Gene expression profiling
Gene expression profiling was carried out using RNA extracted by Qiagen RNeasy mini kit (Qiagen, Germany) from 59 patients’ tissue samples using two different microarray platforms. The first batch of twenty samples was profiled as described previously [24]. Briefly, five hundred nanograms of total RNA from each sample were processed and hybridized to Agilent Whole Human Genome Oligo Microarray according to manufacturer’s protocol (Feature number: G4112A, Agilent Technologies, USA). Microarray images were read out using Agilent Feature Extraction Software (Agilent Technologies, USA). The remaining thirty nine samples were assessed using Illumina Human WG-6 expression BeadChip (Illumina, USA). Briefly, seven hundred and fifty nanogram of total RNA from each sample was processed and hybridized to the BeadChip according to the manufacturer’s manual. All BeadChip assays were processed at the Duke-NUS Genome Biology Facility, Singapore. Data have been deposited into the GEO database, under the accession number GSE57957.
Real-time quantitative PCR
Observations obtained from expression profiling were validated using Bio-Rad CFX96™ real-time PCR detection system (Bio-rad, USA) according to manufacturer’s protocol. Primers and annealing temperatures used in these validation assays are listed in Table S2. Each assay consists of 5 µl of 2X Maxima™ SYBR Green qPCR master mix (Fermentas, USA), 0.2 µM of forward and reverse primers, and 1 µl of 5-times diluted cDNA as template. Real-time PCR reactions were done in triplicates, and threshold cycle numbers (Ct) were determined at the level that showed the best kinetic PCR parameters. No-template control was used as negative control, and melting curves were obtained to confirm specificity of the PCR product. The 2−ΔΔCt method was used to measure the relative quantification of a target gene [25].
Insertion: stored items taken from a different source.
-- pv_equiv track=rewrite | github.com/chjung99/codetree-TILs | 250406/메두사와 전사들/medusa-and-warriors.py | update_warrior_count_grid
-- ===== SOURCE A (Python) =====
-- from typing import List, Tuple
--
-- Point = Tuple[int, int]
--
-- def update_warrior_count_grid(N: int, M: int, warrior_positions: List[Point]) -> List[List[int]]:
--     """
--     현재 전사들의 위치를 기반으로 각 셀에 있는 전사의 수를 업데이트하는 함수
--
--     :param N: 그리드의 크기
--     :param M: 전사의 수
--     :param warrior_positions: 전사들의 현재 위치
--     :return: 각 셀에 있는 전사의 수 그리드
--     """
--     # 전사 수 그리드를 초기화
--     warrior_count_grid = [[0 for _ in range(N)] for _ in range(N)]
--
--     # 각 전사의 위치를 확인하여 전사 수 그리드에 반영
--     for i in range(M):
--         if warrior_positions[i][0] == -1:
--             continue  # 이미 잡힌 전사는 건너뜀
--         x, y = warrior_positions[i]
--         warrior_count_grid[x][y] += 1
--
--     return warrior_count_grid
-- ===== SOURCE B (Python) =====
-- from typing import List, Tuple
--
-- Point = Tuple[int, int]
--
-- def update_warrior_count_grid(N: int, M: int, warrior_positions: List[Point]) -> List[List[int]]:
--     # Gather the active warriors once, then fill each cell by counting its
--     # occurrences in that list (gather/count instead of scatter/increment).
--     active = []
--     for i in range(M):
--         p = warrior_positions[i]
--         if p[0] != -1:
--             active.append(p)
--     return [[active.count((r, c)) for c in range(N)] for r in range(N)]
-- ===== Notes on version B (the rewrite author's own statement) =====
-- stated objective: alternative
-- what changed: A preallocates an NxN grid and scatters indexed increments into it per warrior; B never mutates a grid: it collects the active warriors into a list and builds the result by counting, for every cell (r,c), how often (r,c) occurs in that list (gather/count vs scatter/increment).
-- outside the precondition, e.g. on update_warrior_count_grid(2, 1, [(0, -1)]): A returns [[0, 1], [0, 0]], B returns [[0, 0], [0, 0]]; on update_warrior_count_grid(2, 1, [(5, 0)]): A raises IndexError, B returns [[0, 0], [0, 0]]; on update_warrior_count_grid(2, 2, [(0, 0)]): A raises IndexError, B raises IndexError
import Mathlib
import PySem

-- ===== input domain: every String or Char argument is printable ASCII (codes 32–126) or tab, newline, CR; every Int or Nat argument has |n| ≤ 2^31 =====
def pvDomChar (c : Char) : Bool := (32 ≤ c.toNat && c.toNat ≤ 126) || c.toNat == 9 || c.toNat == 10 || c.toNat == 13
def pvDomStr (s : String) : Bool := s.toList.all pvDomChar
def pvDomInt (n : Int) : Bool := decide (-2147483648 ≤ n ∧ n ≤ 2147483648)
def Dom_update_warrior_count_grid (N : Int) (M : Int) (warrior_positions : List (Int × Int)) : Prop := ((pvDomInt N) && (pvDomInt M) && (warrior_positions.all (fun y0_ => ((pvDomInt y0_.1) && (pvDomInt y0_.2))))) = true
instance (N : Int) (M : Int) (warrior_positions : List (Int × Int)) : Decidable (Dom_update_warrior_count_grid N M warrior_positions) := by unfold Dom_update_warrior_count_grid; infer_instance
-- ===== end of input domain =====

-- B replaces A's scatter of indexed increments into a preallocated grid by a
-- gather/count scheme: collect the active warriors, then fill each cell by
-- counting its occurrences (alternative decomposition, no grid mutation).

-- ===== PORT A =====
-- one step of A's loop body: grid[x][y] += 1 (negative indices wrap, as in Python)
def pvStepA (grid : List (List Int)) (p : Int × Int) : List (List Int) :=
  if p.1 = -1 then grid
  else
    let row := PySem.List.pyGetD grid p.1 []
    PySem.List.pySetD grid p.1 (PySem.List.pySetD row p.2 (PySem.List.pyGetD row p.2 0 + 1))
Analysis of methylation data
β-values were first imported into the Partek Genomics Suite (Partek Inc, USA) and then quantile normalized. CpG probes located in sex chromosomes were excluded from the analysis to avoid gender bias. Differentially methylated CpG loci between tumors and adjacent non-tumorous tissues were identified using analysis of variance (ANOVA) method, where p-values generated were subjected to multiple test correction using Benjamini and Hochberg (B-H) method. A CpG site is considered differentially methylated when its false discovery rate (FDR) adjusted p-value is less than 0.05 and change of β-value is greater than 0.1. Hierarchical clustering of the 4416 differentially methylated probes was performed using the Pearson correlation coefficient as a distance metric and the average linkage agglomerative method.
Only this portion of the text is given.